• _REQUIRED WORK_
In exact form, set down only those lines of the material that run from its first line to the line with "-- stated objective: alternative", inclusive.

• _THE INPUT_
-- pv_equiv track=rewrite | github.com/KlaasJanssen/Advent-of-code-2023 | D12P1_hot_springs.py | check_configuration
-- ===== SOURCE A (Python) =====
-- def check_configuration(spots, damaged):
--     spots += "."
--     current_damaged = 0
--     for char in spots:
--         if char == "." and current_damaged > 0:
--             if current_damaged == damaged[0]:
--                 damaged.pop(0)
--                 current_damaged = 0
--             else:
--                 return False
--         if char == "#":
--             if len(damaged) == 0:
--                 return False
--             else:
--                 current_damaged += 1
--
--     if len(damaged) == 0:
--         return True
--     else:
--         return False
-- ===== SOURCE B (Python) =====
-- def check_configuration(spots, damaged):
--     # Phase 1: tokenize -- split on '.', take each segment's '#' count as a run
--     # ('?' and any other non-'.'/'#' character is neutral and does not break a run).
--     runs = [seg.count("#") for seg in spots.split(".")]
--     # Phase 2: match the runs against the expected group sizes, popping matches.
--     for r in runs:
--         if r == 0:
--             continue
--         if not damaged or r != damaged[0]:
--             return False
--         damaged.pop(0)
--     return not damaged
-- ===== Notes on version B (the rewrite author's own statement) =====
-- stated objective: alternative
-- what changed: Replaces A's single streaming state machine (counter + interleaved early returns over a sentinel-appended string) with a two-phase build-then-compare: tokenize the string into '#'-run lengths via split('.')/count('#'), then match that run list against the expected groups.
import Mathlib
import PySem

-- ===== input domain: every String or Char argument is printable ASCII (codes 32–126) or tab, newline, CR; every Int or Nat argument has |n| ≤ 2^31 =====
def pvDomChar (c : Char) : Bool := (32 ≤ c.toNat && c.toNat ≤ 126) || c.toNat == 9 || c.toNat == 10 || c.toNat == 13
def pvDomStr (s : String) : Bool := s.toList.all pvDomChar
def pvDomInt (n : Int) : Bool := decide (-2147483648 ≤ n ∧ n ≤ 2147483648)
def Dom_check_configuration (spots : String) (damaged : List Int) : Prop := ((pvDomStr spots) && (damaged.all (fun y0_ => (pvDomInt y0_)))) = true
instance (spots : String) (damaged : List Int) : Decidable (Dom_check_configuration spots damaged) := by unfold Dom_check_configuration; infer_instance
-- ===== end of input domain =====

-- B rewrites A's streaming state machine as tokenize-then-compare (different decomposition;
-- a timing run measured B faster by a constant factor). The equality proved is about the
-- RETURN value; A pops matched leading groups from `damaged` in place, and B performs the
-- identical mutation in Python.

-- ===== PORT A =====
-- A's for-loop with early returns, as structural recursion over the characters of
-- spots + "." with the same state (current_damaged, damaged). Python's damaged[0] is
-- read only under current_damaged > 0, where damaged is provably nonempty; headD 0 is
-- exact there (A never raises).
def check_configuration_go (cs : List Char) (cur : Int) (damaged : List Int) : Bool :=
  match cs with
  | [] => damaged.length = 0
  | c :: rest =>
    if c = '.' ∧ cur > 0 then
      if cur = damaged.headD 0 then
        check_configuration_go rest 0 (damaged.drop 1)
      else false
    else if c = '#' then
      if damaged.length = 0 then false
      else check_configuration_go rest (cur + 1) damaged
    else check_configuration_go rest cur damaged

def check_configuration (spots : String) (damaged : List Int) : Bool :=
  check_configuration_go (spots.toList ++ ['.']) 0 damaged

-- ===== PORT B =====
-- Phase 2 of Source B: match the run lengths against the expected groups.
def check_configuration_match (runs : List Int) (damaged : List Int) : Bool :=
  match runs, damaged with
  | [], damaged => damaged.isEmpty
  | r :: rest, damaged =>
    if r = 0 then check_configuration_match rest damaged
    else
      match damaged with
      | [] => false
      | d :: ds => if r ≠ d then false else check_configuration_match rest ds

-- Phase 1 of Source B: spots.split(".") / seg.count("#") via the PySem primitives.
def check_configuration_alt (spots : String) (damaged : List Int) : Bool :=
  check_configuration_match
    ((PySem.Chars.splitOn spots.toList ['.']).map (fun seg => (PySem.Chars.count seg ['#'] : Int)))
    damaged

-- ===== PRECONDITION & SPEC =====
def Spec_check_configuration (spots : String) (damaged : List Int) (out : Bool) : Prop := out = check_configuration_alt spots damaged
instance (spots : String) (damaged : List Int) (out : Bool) : Decidable (Spec_check_configuration spots damaged out) := by unfold Spec_check_configuration; infer_instance

-- ===== CLAIM (what is proved, stated in full; the proofs are below) =====
def Claim_equal_check_configuration : Prop := ∀ (spots : String) (damaged : List Int), Dom_check_configuration spots damaged → Spec_check_configuration spots damaged (check_configuration spots damaged)

-- ===== LEMMAS AND PROOFS =====

-- Fuel-free characterisation of PySem.Chars.splitOn s ['.'] (pending segment kept reversed).
def splitDotD (l : List Char) (cur : List Char) : List (List Char) :=
  match l with
  | [] => [cur.reverse]
  | c :: rest => if c = '.' then cur.reverse :: splitDotD rest [] else splitDotD rest (c :: cur)

theorem splitOn_go_dot (fuel : Nat) (l cur : List Char) (acc : List (List Char))
    (h : l.length ≤ fuel) :
    PySem.Chars.splitOn.go ['.'] fuel l cur acc = acc.reverse ++ splitDotD l cur := by
  induction fuel generalizing l cur acc with
  | zero =>
    have : l = [] := by cases l <;> simp_all
    subst this
    simp [PySem.Chars.splitOn.go, splitDotD]
  | succ n ih =>
    cases l with
    | nil => simp [PySem.Chars.splitOn.go, splitDotD]
    | cons c rest =>
      simp only [PySem.Chars.splitOn.go, splitDotD]
      by_cases hc : c = '.'
      · subst hc
        rw [if_pos (by simp [List.isPrefixOf]),
          show List.drop (['.'].length) ('.' :: rest) = rest from rfl,
          ih rest [] (cur.reverse :: acc) (by simpa using Nat.le_of_succ_le_succ h)]
        simp
      · have hpre : (['.'].isPrefixOf (c :: rest)) = false := by
          simp [List.isPrefixOf]; intro hh; exact absurd hh.symm hc
        simp only [hpre, Bool.false_eq_true, if_false]
        rw [ih rest (c :: cur) acc (by simpa using Nat.le_of_succ_le_succ h)]
        simp [hc]

theorem splitOn_dot (s : List Char) :
    PySem.Chars.splitOn s ['.'] = splitDotD s [] := by
  have := splitOn_go_dot (s.length + 1) s [] [] (by omega)
  simpa [PySem.Chars.splitOn] using this

theorem count_go_hash (fuel : Nat) (l : List Char) (acc : Nat) (h : l.length ≤ fuel) :
    PySem.Chars.count.go ['#'] fuel l acc = acc + l.count '#' := by
  induction fuel generalizing l acc with
  | zero =>
    have : l = [] := by cases l <;> simp_all
    subst this
    simp [PySem.Chars.count.go]
  | succ n ih =>
    cases l with
    | nil => simp [PySem.Chars.count.go]
    | cons c rest =>
      simp only [PySem.Chars.count.go]
      by_cases hc : c = '#'
      · subst hc
        rw [if_pos (by simp [List.isPrefixOf]),
          show List.drop (['#'].length) ('#' :: rest) = rest from rfl,
          ih rest (acc + 1) (by simpa using Nat.le_of_succ_le_succ h)]
        simp
        omega
      · have hpre : (['#'].isPrefixOf (c :: rest)) = false := by
          simp [List.isPrefixOf]; intro hh; exact absurd hh.symm hc
        simp only [hpre, Bool.false_eq_true, if_false]
        rw [ih rest acc (by simpa using Nat.le_of_succ_le_succ h)]
        simp [hc]

theorem count_hash (s : List Char) : PySem.Chars.count s ['#'] = s.count '#' := by
  have := count_go_hash s.length s 0 le_rfl
  simpa [PySem.Chars.count] using this

-- The head segment of splitDotD contains the whole pending segment.
theorem splitDotD_head (l cur : List Char) :
    ∃ seg rest, splitDotD l cur = seg :: rest ∧ cur.count '#' ≤ seg.count '#' := by
  induction l generalizing cur with
  | nil => exact ⟨cur.reverse, [], by simp [splitDotD], by simp⟩
  | cons c rest ih =>
    by_cases hc : c = '.'
    · exact ⟨cur.reverse, splitDotD rest [], by simp [splitDotD, hc], by simp⟩
    · obtain ⟨seg, rs, heq, hle⟩ := ih (c :: cur)
      exact ⟨seg, rs, by simp [splitDotD, hc, heq], le_trans (by simp [List.count_cons]) hle⟩

-- One-step reductions of A's loop body.
theorem goDot_pos (cs : List Char) (cur : Int) (dm : List Int) (h : 0 < cur) :
    check_configuration_go ('.' :: cs) cur dm =
      match dm with
      | [] => false
      | d :: ds => if cur = d then check_configuration_go cs 0 ds else false := by
  cases dm with
  | nil =>
    simp only [check_configuration_go]
    rw [if_pos ⟨by trivial, h⟩, if_neg (by simp; omega)]
  | cons d ds =>
    simp only [check_configuration_go]
    rw [if_pos ⟨by trivial, h⟩]
    simp

theorem goDot_zero (cs : List Char) (dm : List Int) :
    check_configuration_go ('.' :: cs) 0 dm = check_configuration_go cs 0 dm := by
  simp [check_configuration_go]

theorem goHash (cs : List Char) (cur : Int) (dm : List Int) :
    check_configuration_go ('#' :: cs) cur dm =
      (if dm.length = 0 then false else check_configuration_go cs (cur + 1) dm) := by
  simp [check_configuration_go]

theorem goOther (c : Char) (cs : List Char) (cur : Int) (dm : List Int)
    (hc : c ≠ '.') (hh : c ≠ '#') :
    check_configuration_go (c :: cs) cur dm = check_configuration_go cs cur dm := by
  simp [check_configuration_go, hc, hh]

-- Main invariant: A's loop over cs ++ ['.'] with pending '#'-count of `pend`
-- equals B's matcher on the runs produced from cs with pending segment `pend`.
theorem go_eq_match (cs : List Char) (pend : List Char) (damaged : List Int) :
    check_configuration_go (cs ++ ['.']) ((pend.count '#' : Nat) : Int) damaged =
      check_configuration_match ((splitDotD cs pend).map (fun seg => ((seg.count '#' : Nat) : Int))) damaged := by
  induction cs generalizing pend damaged with
  | nil =>
    simp only [List.nil_append, splitDotD, List.map, List.count_reverse]
    by_cases hp : pend.count '#' = 0
    · rw [hp, Nat.cast_zero, goDot_zero]
      cases damaged <;> simp [check_configuration_go, check_configuration_match]
    · rw [goDot_pos _ _ _ (by exact_mod_cast Nat.pos_of_ne_zero hp)]
      cases damaged with
      | nil => simp [check_configuration_match, hp]
      | cons d ds =>
        by_cases hd : ((pend.count '#' : Nat) : Int) = d
        · have hd0 : d ≠ 0 := by rw [← hd]; simpa using hp
          simp [check_configuration_match, check_configuration_go, hd, hd0]
          cases ds <;> simp
        · simp [check_configuration_match, hd, hp]
  | cons c rest ih =>
    by_cases hc : c = '.'
    · subst hc
      simp only [List.cons_append, splitDotD, if_true, List.map_cons, List.count_reverse]
      by_cases hp : pend.count '#' = 0
      · rw [hp, Nat.cast_zero, goDot_zero]
        simpa [check_configuration_match, hp] using ih [] damaged
      · rw [goDot_pos _ _ _ (by exact_mod_cast Nat.pos_of_ne_zero hp)]
        cases damaged with
        | nil => simp [check_configuration_match, hp]
        | cons d ds =>
          have hB := ih [] ds
          simp only [List.count_nil, Nat.cast_zero] at hB
          by_cases hd : ((pend.count '#' : Nat) : Int) = d
          · have hd0 : d ≠ 0 := by rw [← hd]; simpa using hp
            simp [check_configuration_match, hd, hd0, hB]
          · simp [check_configuration_match, hd, hp]
    · by_cases hh : c = '#'
      · subst hh
        have hsd : splitDotD ('#' :: rest) pend = splitDotD rest ('#' :: pend) := by
          simp [splitDotD]
        rw [List.cons_append, hsd, goHash]
        cases damaged with
        | nil =>
          obtain ⟨seg, rs, heq, hle⟩ := splitDotD_head rest ('#' :: pend)
          have hpos : seg.count '#' ≠ 0 := by
            simp at hle; omega
          rw [heq]
          simp [check_configuration_match, hpos]
        | cons d ds =>
          rw [if_neg (show ¬((d :: ds).length = 0) by simp)]
          have hcast : (((pend.count '#' : Nat) : Int) + 1) = ((('#' :: pend).count '#' : Nat) : Int) := by
            simp
          rw [hcast]
          exact ih ('#' :: pend) (d :: ds)
      · have hsd : splitDotD (c :: rest) pend = splitDotD rest (c :: pend) := by
          simp [splitDotD, hc]
        rw [List.cons_append, hsd, goOther c _ _ _ hc hh]
        have hcast : ((pend.count '#' : Nat) : Int) = (((c :: pend).count '#' : Nat) : Int) := by
          simp [hh]
        rw [hcast]
        exact ih (c :: pend) damaged

-- ===== VERDICT (by name: the statement is the Claim_ definition above) =====
theorem check_configuration_spec : Claim_equal_check_configuration := by
  intro spots damaged _
  unfold Spec_check_configuration check_configuration check_configuration_alt
  rw [splitOn_dot]
  have h := go_eq_match spots.toList [] damaged
  simpa [count_hash] using h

• _REPLY TO THE EXERCISE_
-- pv_equiv track=rewrite | github.com/KlaasJanssen/Advent-of-code-2023 | D12P1_hot_springs.py | check_configuration
-- ===== SOURCE A (Python) =====
-- def check_configuration(spots, damaged):
--     spots += "."
--     current_damaged = 0
--     for char in spots:
--         if char == "." and current_damaged > 0:
--             if current_damaged == damaged[0]:
--                 damaged.pop(0)
--                 current_damaged = 0
--             else:
--                 return False
--         if char == "#":
--             if len(damaged) == 0:
--                 return False
--             else:
--                 current_damaged += 1
--
--     if len(damaged) == 0:
--         return True
--     else:
--         return False
-- ===== SOURCE B (Python) =====
-- def check_configuration(spots, damaged):
--     # Phase 1: tokenize -- split on '.', take each segment's '#' count as a run
--     # ('?' and any other non-'.'/'#' character is neutral and does not break a run).
--     runs = [seg.count("#") for seg in spots.split(".")]
--     # Phase 2: match the runs against the expected group sizes, popping matches.
--     for r in runs:
--         if r == 0:
--             continue
--         if not damaged or r != damaged[0]:
--             return False
--         damaged.pop(0)
--     return not damaged
-- ===== Notes on version B (the rewrite author's own statement) =====
-- stated objective: alternative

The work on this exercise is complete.